____ Records for the exercise
-- pv_equiv track=rewrite | github.com/skapoor68/hypatia | satgenpy/satgen/post_analysis/print_path_life.py | calculate_path_life
-- ===== SOURCE A (Python) =====
-- def calculate_path_life(latency):
--     start = -1
--
--     for i in range(len(latency)):
--         if latency[i] != -1:
--             if start == -1:
--                 start = i
--
--         else:
--             if start != -1:
--                 return i - start
--
--     if start == -1:
--         return -1
--     return len(latency) - start
-- ===== SOURCE B (Python) =====
-- def calculate_path_life(latency):
--     # Phase 1: run-length-encode the list into maximal (is_live, length) runs,
--     # where is_live means the value is not -1 (a groupby-style compression).
--     runs = []
--     for x in latency:
--         live = (x != -1)
--         if runs and runs[-1][0] == live:
--             runs[-1] = (live, runs[-1][1] + 1)
--         else:
--             runs.append((live, 1))
--     # Phase 2: scan the runs; the first live run's length is the answer.
--     for live, length in runs:
--         if live:
--             return length
--     return -1
-- ===== Notes on version B (the rewrite author's own statement) =====
-- stated objective: alternative
-- what changed: Replaces A's single-pass index/flag state machine with a two-stage grouping strategy: first run-length-encode the list into maximal (is_live, length) runs, then scan the run list and return the first live run's length (or -1 if none).
import Mathlib
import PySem

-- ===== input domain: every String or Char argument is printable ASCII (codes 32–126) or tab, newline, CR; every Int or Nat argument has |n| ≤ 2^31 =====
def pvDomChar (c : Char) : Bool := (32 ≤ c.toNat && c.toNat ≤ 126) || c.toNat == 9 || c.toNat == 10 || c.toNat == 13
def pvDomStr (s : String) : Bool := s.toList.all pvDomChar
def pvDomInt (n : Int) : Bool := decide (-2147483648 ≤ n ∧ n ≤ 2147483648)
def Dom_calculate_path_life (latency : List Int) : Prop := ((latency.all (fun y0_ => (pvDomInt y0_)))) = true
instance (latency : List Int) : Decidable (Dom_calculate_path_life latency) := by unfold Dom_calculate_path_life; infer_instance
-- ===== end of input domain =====

-- B replaces A's index/flag state machine by a two-stage grouping strategy:
-- run-length-encode the list into maximal (is_live, length) runs, then scan the
-- run list for the first live run; an alternative of the same cost.

-- ===== PORT A =====
-- A's loop over range(len(latency)) with state (i, start) and two early returns.
def calcA_go (full rem : List Int) (i start : Int) : Int :=
  match rem with
  | [] => if start = -1 then -1 else (full.length : Int) - start
  | x :: rest =>
    if x ≠ -1 then
      if start = -1 then calcA_go full rest (i + 1) i
      else calcA_go full rest (i + 1) start
    else
      if start ≠ -1 then i - start
      else calcA_go full rest (i + 1) start

def calculate_path_life (latency : List Int) : Int :=
  calcA_go latency latency 0 (-1)

-- ===== PORT B =====
-- Phase 1 of Source B: the loop body (append at the end / modify the last entry) is
-- ported exactly, with the runs list kept head-first (newest run at the head) and
-- reversed once after the fold — the standard transliteration of tail-append.
def stepB (acc : List (Bool × Nat)) (x : Int) : List (Bool × Nat) :=
  let live : Bool := x != -1
  match acc with
  | (k, c) :: rest => if k == live then (k, c + 1) :: rest else (live, 1) :: (k, c) :: rest
  | [] => [(live, 1)]

def runsB (latency : List Int) : List (Bool × Nat) :=
  (latency.foldl stepB []).reverse

-- Phase 2 of Source B: first live run's length, else -1.
def firstLive : List (Bool × Nat) → Int
  | [] => -1
  | (k, c) :: rest => if k then (c : Int) else firstLive rest

def calculate_path_life_alt (latency : List Int) : Int :=
  firstLive (runsB latency)

-- ===== PRECONDITION & SPEC =====
def Spec_calculate_path_life (latency : List Int) (out : Int) : Prop := out = calculate_path_life_alt latency
instance (latency : List Int) (out : Int) : Decidable (Spec_calculate_path_life latency out) := by unfold Spec_calculate_path_life; infer_instance

-- ===== CLAIM =====
def Claim_equal_calculate_path_life : Prop := ∀ (latency : List Int), Dom_calculate_path_life latency → Spec_calculate_path_life latency (calculate_path_life latency)

-- ===== LEMMAS AND PROOFS =====

-- reference value: length of the first maximal non-(-1) run, or -1 if none
def pvRun (l : List Int) : Int :=
  if l.dropWhile (fun x => x == (-1 : Int)) = [] then -1
  else (((l.dropWhile (fun x => x == (-1 : Int))).takeWhile (fun x => x != (-1 : Int))).length : Int)

-- the same value on the boolean shadow (true = live)
def pvRunB (w : List Bool) : Int :=
  if w.dropWhile (fun b => !b) = [] then -1
  else ((w.dropWhile (fun b => !b)).takeWhile id).length

def keyf (x : Int) : Bool := x != -1

def word (r : List (Bool × Nat)) : List Bool :=
  r.flatMap (fun p => List.replicate p.2 p.1)

def OkRuns (r : List (Bool × Nat)) : Prop :=
  List.IsChain (fun p q => p.1 ≠ q.1) r ∧ ∀ p ∈ r, 1 ≤ p.2

-- ---------- A equals pvRun ----------
theorem calcA_go_started (full : List Int) :
    ∀ (rem : List Int) (j start : Int), start ≠ -1 →
      j + rem.length = (full.length : Int) →
      calcA_go full rem j start
        = j + ((rem.takeWhile (fun x => x != (-1 : Int))).length : Int) - start := by
  intro rem
  induction rem with
  | nil =>
    intro j start hs hlen
    simp at hlen
    simp [calcA_go, hs, List.takeWhile]
    omega
  | cons x rest ih =>
    intro j start hs hlen
    by_cases hx : x = -1
    · subst hx
      simp [calcA_go, hs, List.takeWhile]
    · rw [calcA_go]
      simp only [if_pos hx, if_neg hs]
      rw [ih (j + 1) start hs (by simp at hlen ⊢; omega)]
      simp [hx]
      omega

theorem calcA_go_scan (full : List Int) :
    ∀ (rem : List Int) (i : Int), 0 ≤ i →
      i + rem.length = (full.length : Int) →
      calcA_go full rem i (-1) = pvRun rem := by
  intro rem
  induction rem with
  | nil => intro i _ _; simp [calcA_go, pvRun]
  | cons x rest ih =>
    intro i hi hlen
    by_cases hx : x = -1
    · subst hx
      rw [calcA_go]
      simp only [ne_eq, not_true_eq_false, if_false]
      rw [ih (i + 1) (by omega) (by simp at hlen ⊢; omega)]
      simp [pvRun]
    · have hxb : (x == (-1 : Int)) = false := by simpa using hx
      rw [calcA_go]
      simp only [if_pos hx, if_true]
      rw [calcA_go_started full rest (i + 1) i (by omega)
            (by simp at hlen ⊢; omega)]
      simp [pvRun, hxb, hx]
      omega

theorem calcA_eq_pvRun (latency : List Int) :
    calculate_path_life latency = pvRun latency := by
  unfold calculate_path_life
  exact calcA_go_scan latency latency 0 le_rfl (by simp)

-- ---------- pvRun equals pvRunB on the boolean shadow ----------
theorem pvRun_eq_pvRunB (l : List Int) : pvRun l = pvRunB (l.map keyf) := by
  induction l with
  | nil => simp [pvRun, pvRunB]
  | cons x t ih =>
    by_cases hx : x = -1
    · subst hx
      simpa [pvRun, pvRunB, keyf, List.dropWhile_cons] using ih
    · have hxb : (x == (-1 : Int)) = false := by simpa using hx
      have hxk : keyf x = true := by simp [keyf, hx]
      have aux : ∀ (s : List Int),
          (s.takeWhile (fun y => y != (-1 : Int))).length
            = ((s.map keyf).takeWhile id).length := by
        intro s
        induction s with
        | nil => simp
        | cons y ys ihs =>
          by_cases hy : y = -1
          · subst hy; simp [keyf, List.takeWhile_cons]
          · have hyk : (y != (-1 : Int)) = true := by simpa using hy
            simp [keyf, List.takeWhile_cons, hyk, ihs]
      simp [pvRun, pvRunB, List.dropWhile_cons, List.takeWhile_cons, hxb, hxk, hx, aux t]

-- ---------- the fold invariant ----------
theorem stepB_word (acc : List (Bool × Nat)) (x : Int) :
    word (stepB acc x).reverse = word acc.reverse ++ [keyf x] := by
  unfold stepB keyf
  cases acc with
  | nil => simp [word]
  | cons p rest =>
    obtain ⟨k, c⟩ := p
    by_cases hk : k = (x != -1)
    · subst hk
      simp only [BEq.rfl, if_true]
      simp [word, List.flatMap_append, List.replicate_succ']
    · have : (k == (x != -1)) = false := by simpa using hk
      simp only [this, Bool.false_eq_true, if_false]
      simp [word, List.flatMap_append]

theorem stepB_ok (acc : List (Bool × Nat)) (x : Int) (h : OkRuns acc) :
    OkRuns (stepB acc x) := by
  obtain ⟨hc, hp⟩ := h
  unfold stepB
  cases acc with
  | nil => exact ⟨List.isChain_singleton _, by simp⟩
  | cons p rest =>
    obtain ⟨k, c⟩ := p
    by_cases hk : k = (x != -1)
    · subst hk
      simp only [BEq.rfl, if_true]
      refine ⟨?_, ?_⟩
      · exact (List.isChain_cons).mpr
          ⟨fun q hq => ((List.isChain_cons).mp hc).1 q hq,
           ((List.isChain_cons).mp hc).2⟩
      · intro q hq
        rcases List.mem_cons.mp hq with h1 | h2
        · subst h1; omega
        · exact hp q (List.mem_cons_of_mem _ h2)
    · have hkb : (k == (x != -1)) = false := by simpa using hk
      simp only [hkb, Bool.false_eq_true, if_false]
      refine ⟨?_, ?_⟩
      · exact (List.isChain_cons).mpr ⟨by
          intro y hy
          simp only [List.head?_cons, Option.mem_def, Option.some_inj] at hy
          subst hy
          exact fun h' => hk h'.symm, hc⟩
      · intro q hq
        rcases List.mem_cons.mp hq with h1 | h2
        · subst h1; omega
        · exact hp q h2

theorem foldl_inv :
    ∀ (xs : List Int) (acc : List (Bool × Nat)), OkRuns acc →
      OkRuns (xs.foldl stepB acc) ∧
        word (xs.foldl stepB acc).reverse = word acc.reverse ++ xs.map keyf := by
  intro xs
  induction xs with
  | nil => intro acc h; refine ⟨h, ?_⟩; simp
  | cons x t ih =>
    intro acc h
    have hstep := stepB_ok acc x h
    obtain ⟨h1, h2⟩ := ih (stepB acc x) hstep
    refine ⟨h1, ?_⟩
    simp only [List.foldl_cons] at *
    rw [h2, stepB_word]
    simp

-- ---------- firstLive on well-formed runs ----------
theorem dropWhile_not_replicate_false (c : Nat) (w : List Bool) :
    (List.replicate c false ++ w).dropWhile (fun b => !b) = w.dropWhile (fun b => !b) := by
  induction c with
  | zero => simp
  | succ n ih => simpa [List.replicate_succ, List.dropWhile_cons] using ih

theorem takeWhile_id_replicate_true (c : Nat) (w : List Bool) :
    (List.replicate c true ++ w).takeWhile id = List.replicate c true ++ w.takeWhile id := by
  induction c with
  | zero => simp
  | succ n ih => simpa [List.replicate_succ, List.takeWhile_cons] using ih

theorem word_head_false (r : List (Bool × Nat)) (hok : OkRuns r)
    (hhead : ∀ k c rest, r = (k, c) :: rest → k = false) :
    (word r).takeWhile id = [] := by
  cases r with
  | nil => simp [word]
  | cons p rest =>
    obtain ⟨k, c⟩ := p
    have hk : k = false := hhead k c rest rfl
    subst hk
    have hc : 1 ≤ c := hok.2 (false, c) List.mem_cons_self
    obtain ⟨c', rfl⟩ : ∃ c', c = c' + 1 := ⟨c - 1, by omega⟩
    simp [word, List.replicate_succ, List.takeWhile_cons]

theorem firstLive_eq (r : List (Bool × Nat)) (hok : OkRuns r) :
    firstLive r = pvRunB (word r) := by
  induction r with
  | nil => simp [firstLive, word, pvRunB]
  | cons p rest ih =>
    obtain ⟨k, c⟩ := p
    have hc : 1 ≤ c := hok.2 (k, c) List.mem_cons_self
    have hok' : OkRuns rest := ⟨hok.1.tail, fun q hq => hok.2 q (List.mem_cons_of_mem _ hq)⟩
    obtain ⟨c', rfl⟩ : ∃ c', c = c' + 1 := ⟨c - 1, by omega⟩
    cases k with
    | false =>
      have : word ((false, c' + 1) :: rest) = List.replicate (c' + 1) false ++ word rest := by
        simp [word]
      rw [firstLive, this, pvRunB, dropWhile_not_replicate_false, if_neg (by simp)]
      rw [ih hok']
      rfl
    | true =>
      have hw : word ((true, c' + 1) :: rest) = List.replicate (c' + 1) true ++ word rest := by
        simp [word]
      have htail : (word rest).takeWhile id = [] := by
        apply word_head_false rest hok'
        intro k2 c2 rest2 heq
        have := hok.1
        rw [heq] at this
        have hne : (true : Bool) ≠ k2 := by
          have := (List.isChain_cons.mp this).1 (k2, c2) (by simp)
          simpa using this
        cases k2 with
        | false => rfl
        | true => exact absurd rfl hne
      rw [firstLive, if_pos rfl, hw, pvRunB]
      rw [show (c' + 1) = c' + 1 from rfl]
      have hdw : (List.replicate (c' + 1) true ++ word rest).dropWhile (fun b => !b)
          = List.replicate (c' + 1) true ++ word rest := by
        simp [List.replicate_succ, List.dropWhile_cons]
      rw [hdw, if_neg (by simp [List.replicate_succ]), takeWhile_id_replicate_true, htail]
      simp

theorem calcB_eq_pvRun (latency : List Int) :
    calculate_path_life_alt latency = pvRun latency := by
  unfold calculate_path_life_alt runsB
  have hok0 : OkRuns ([] : List (Bool × Nat)) := ⟨List.isChain_nil, by simp⟩
  obtain ⟨hok, hword⟩ := foldl_inv latency [] hok0
  have hrev : OkRuns (latency.foldl stepB []).reverse := by
    refine ⟨?_, fun q hq => hok.2 q (List.mem_reverse.mp hq)⟩
    rw [List.isChain_reverse]
    exact hok.1.imp (fun {a b} h => fun h' => h h'.symm)
  have hw : word (latency.foldl stepB []).reverse = latency.map keyf := by
    rw [hword]; simp [word]
  rw [firstLive_eq _ hrev, hw]
  exact (pvRun_eq_pvRunB latency).symm

-- ===== VERDICT =====
theorem calculate_path_life_spec : Claim_equal_calculate_path_life := by
  intro latency _
  unfold Spec_calculate_path_life
  rw [calcA_eq_pvRun, calcB_eq_pvRun]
________
* [What this task involves]:
Every line in the data above that includes the word "input" should be copied.

* [Task result]:
-- ===== input domain: every String or Char argument is printable ASCII (codes 32–126) or tab, newline, CR; every Int or Nat argument has |n| ≤ 2^31 =====
-- ===== end of input domain =====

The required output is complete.